Broadcom’s new offerings could heat up competition with near-field chipmakers such as NXP Semiconductors NV, Samsung Electronics Co. and Inside Secure.

‘Competitive Pressure’

“Broadcom can bring breadth and heft to this industry,” Mark Hung, a research director at Gartner Inc., said in an interview. “It’s going to present significant competitive pressure.” Broadcom could grab 20 percent of the near-field chip market within a year, he said.

Broadcom’s move is also a sign of growth in the market for near-field chips and devices that use them.
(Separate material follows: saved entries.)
-- pv_equiv track=rewrite | github.com/shadowshard4080/shadowbot | bot.py | determine_current_role
-- ===== SOURCE A (Python) =====
-- def determine_current_role(level):
--     role_mapping = {
--         1: "Apprentice",
--         25: "Active Member",
--         100: "Veteran",
--         250: "Godlike"
--     }
--
--     # Find the highest role level that the user has reached
--     current_role = None
--     for xp_threshold, role_name in sorted(role_mapping.items(), reverse=True):
--         if level >= xp_threshold:
--             current_role = role_name
--             break
--
--     return current_role
-- ===== SOURCE B (Python) =====
-- def determine_current_role(level):
--     # Binary search (bisect_right) over ascending thresholds; index into a names table.
--     thresholds = (1, 25, 100, 250)
--     names = (None, "Apprentice", "Active Member", "Veteran", "Godlike")
--     lo, hi = 0, len(thresholds)
--     while lo < hi:
--         mid = (lo + hi) // 2
--         if thresholds[mid] <= level:
--             lo = mid + 1
--         else:
--             hi = mid
--     return names[lo]
-- ===== Notes on version B (the rewrite author's own statement) =====
-- stated objective: alternative
-- what changed: Replaces the dict construction, descending sort and first-match break-loop with a hand-written binary search (bisect_right) over an ascending threshold tuple whose result indexes a names table; no descending scan occurs.
import Mathlib
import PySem

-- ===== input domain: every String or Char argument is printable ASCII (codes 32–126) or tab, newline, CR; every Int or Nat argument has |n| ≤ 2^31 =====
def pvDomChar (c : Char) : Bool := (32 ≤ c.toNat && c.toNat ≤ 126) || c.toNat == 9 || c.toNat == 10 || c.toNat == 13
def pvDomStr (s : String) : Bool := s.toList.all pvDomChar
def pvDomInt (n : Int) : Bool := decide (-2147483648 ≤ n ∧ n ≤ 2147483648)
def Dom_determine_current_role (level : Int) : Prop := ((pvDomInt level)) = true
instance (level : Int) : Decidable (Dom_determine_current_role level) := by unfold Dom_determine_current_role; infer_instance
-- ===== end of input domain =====

-- B replaces A's dict + descending sort + first-match break-loop with a binary search
-- (bisect_right) over ascending thresholds indexing a names table (alternative algorithm).

-- ===== PORT A =====
-- loop with break over the sorted items
def pvLoopA (level : Int) : List (Int × String) → Option String
  | [] => none
  | (t, name) :: rest => if level ≥ t then some name else pvLoopA level rest

def determine_current_role (level : Int) : Option String :=
  let role_mapping : PySem.Dict Int String :=
    (((PySem.Dict.empty.insert 1 "Apprentice").insert 25 "Active Member").insert 100 "Veteran").insert 250 "Godlike"
  -- dict keys are distinct, so Python's lexicographic tuple sort = sort by first component
  pvLoopA level (PySem.List.sorted role_mapping.items (fun p => p.1) true)

-- ===== PORT B =====
def pvThresholdsB : List Int := [1, 25, 100, 250]
def pvNamesB : List (Option String) :=
  [none, some "Apprentice", some "Active Member", some "Veteran", some "Godlike"]

-- the while-loop: lo < hi is the guard, hi - lo decreases; mid index is always in range
def pvBisectB (level : Int) (lo hi : Nat) : Nat :=
  if lo < hi then
    let mid := (lo + hi) / 2
    if pvThresholdsB.getD mid 0 ≤ level then pvBisectB level (mid + 1) hi
    else pvBisectB level lo mid
  else lo
termination_by hi - lo
decreasing_by all_goals omega

def determine_current_role_alt (level : Int) : Option String :=
  pvNamesB.getD (pvBisectB level 0 pvThresholdsB.length) none

-- ===== PRECONDITION & SPEC =====
def Spec_determine_current_role (level : Int) (out : Option String) : Prop := out = determine_current_role_alt level
instance (level : Int) (out : Option String) : Decidable (Spec_determine_current_role level out) := by unfold Spec_determine_current_role; infer_instance

-- ===== CLAIM (what is proved, stated in full; the proofs are below) =====
def Claim_equal_determine_current_role : Prop := ∀ (level : Int), Dom_determine_current_role level → Spec_determine_current_role level (determine_current_role level)

-- ===== LEMMAS AND PROOFS =====
theorem pvSortedItems :
    (let role_mapping : PySem.Dict Int String :=
      (((PySem.Dict.empty.insert 1 "Apprentice").insert 25 "Active Member").insert 100 "Veteran").insert 250 "Godlike"
    PySem.List.sorted role_mapping.items (fun p => p.1) true)
      = [((250:Int), "Godlike"), (100, "Veteran"), (25, "Active Member"), (1, "Apprentice")] := by decide

-- ===== VERDICT (by name: the statement is the Claim_ definition above) =====
theorem determine_current_role_spec : Claim_equal_determine_current_role := by
  intro level _
  unfold Spec_determine_current_role determine_current_role determine_current_role_alt
  simp only [pvSortedItems, pvLoopA, pvThresholdsB]
  by_cases h250 : (250:Int) ≤ level
  · have h1 : (1:Int) ≤ level := by omega
    have h25 : (25:Int) ≤ level := by omega
    have h100 : (100:Int) ≤ level := by omega
    simp [pvBisectB, pvThresholdsB, pvNamesB, h1, h100, h250, ge_iff_le]
  · by_cases h100 : (100:Int) ≤ level
    · have h25 : (25:Int) ≤ level := by omega
      simp [pvBisectB, pvThresholdsB, pvNamesB, h100, h250, ge_iff_le]
    · by_cases h25 : (25:Int) ≤ level
      · have h1 : (1:Int) ≤ level := by omega
        simp [pvBisectB, pvThresholdsB, pvNamesB, h25, h100, h250, ge_iff_le]
      · by_cases h1 : (1:Int) ≤ level
        · simp [pvBisectB, pvThresholdsB, pvNamesB, h1, h25, h100, h250, ge_iff_le]
        · simp [pvBisectB, pvThresholdsB, pvNamesB, h1, h25, h100, h250, ge_iff_le]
The value of mobile payments made with such technologies worldwide will more than double to $670 billion by 2015 from $240 billion this year, according to Juniper Research.

The U.S. market’s growth is driven by Google Inc.’s recent debut of its mobile wallet service and by wireless carriers’ efforts to bring near-field payments and promotions into select cities next year.

Broadcom has offered less-capable NFC chips, which are not suited to smartphones, in the past. Last year, it acquired NFC chipmaker Innovision Research & Technology Plc for $47.5 million. The new chips are the result of combining Innovision’s and Broadcom’s technologies, Ochikubo said.

Broadcom dropped 71 cents, or 2.1 percent, to $33.82 at 10:05 a.m. on the Nasdaq Stock Market. The shares had fallen 21 percent this year before today.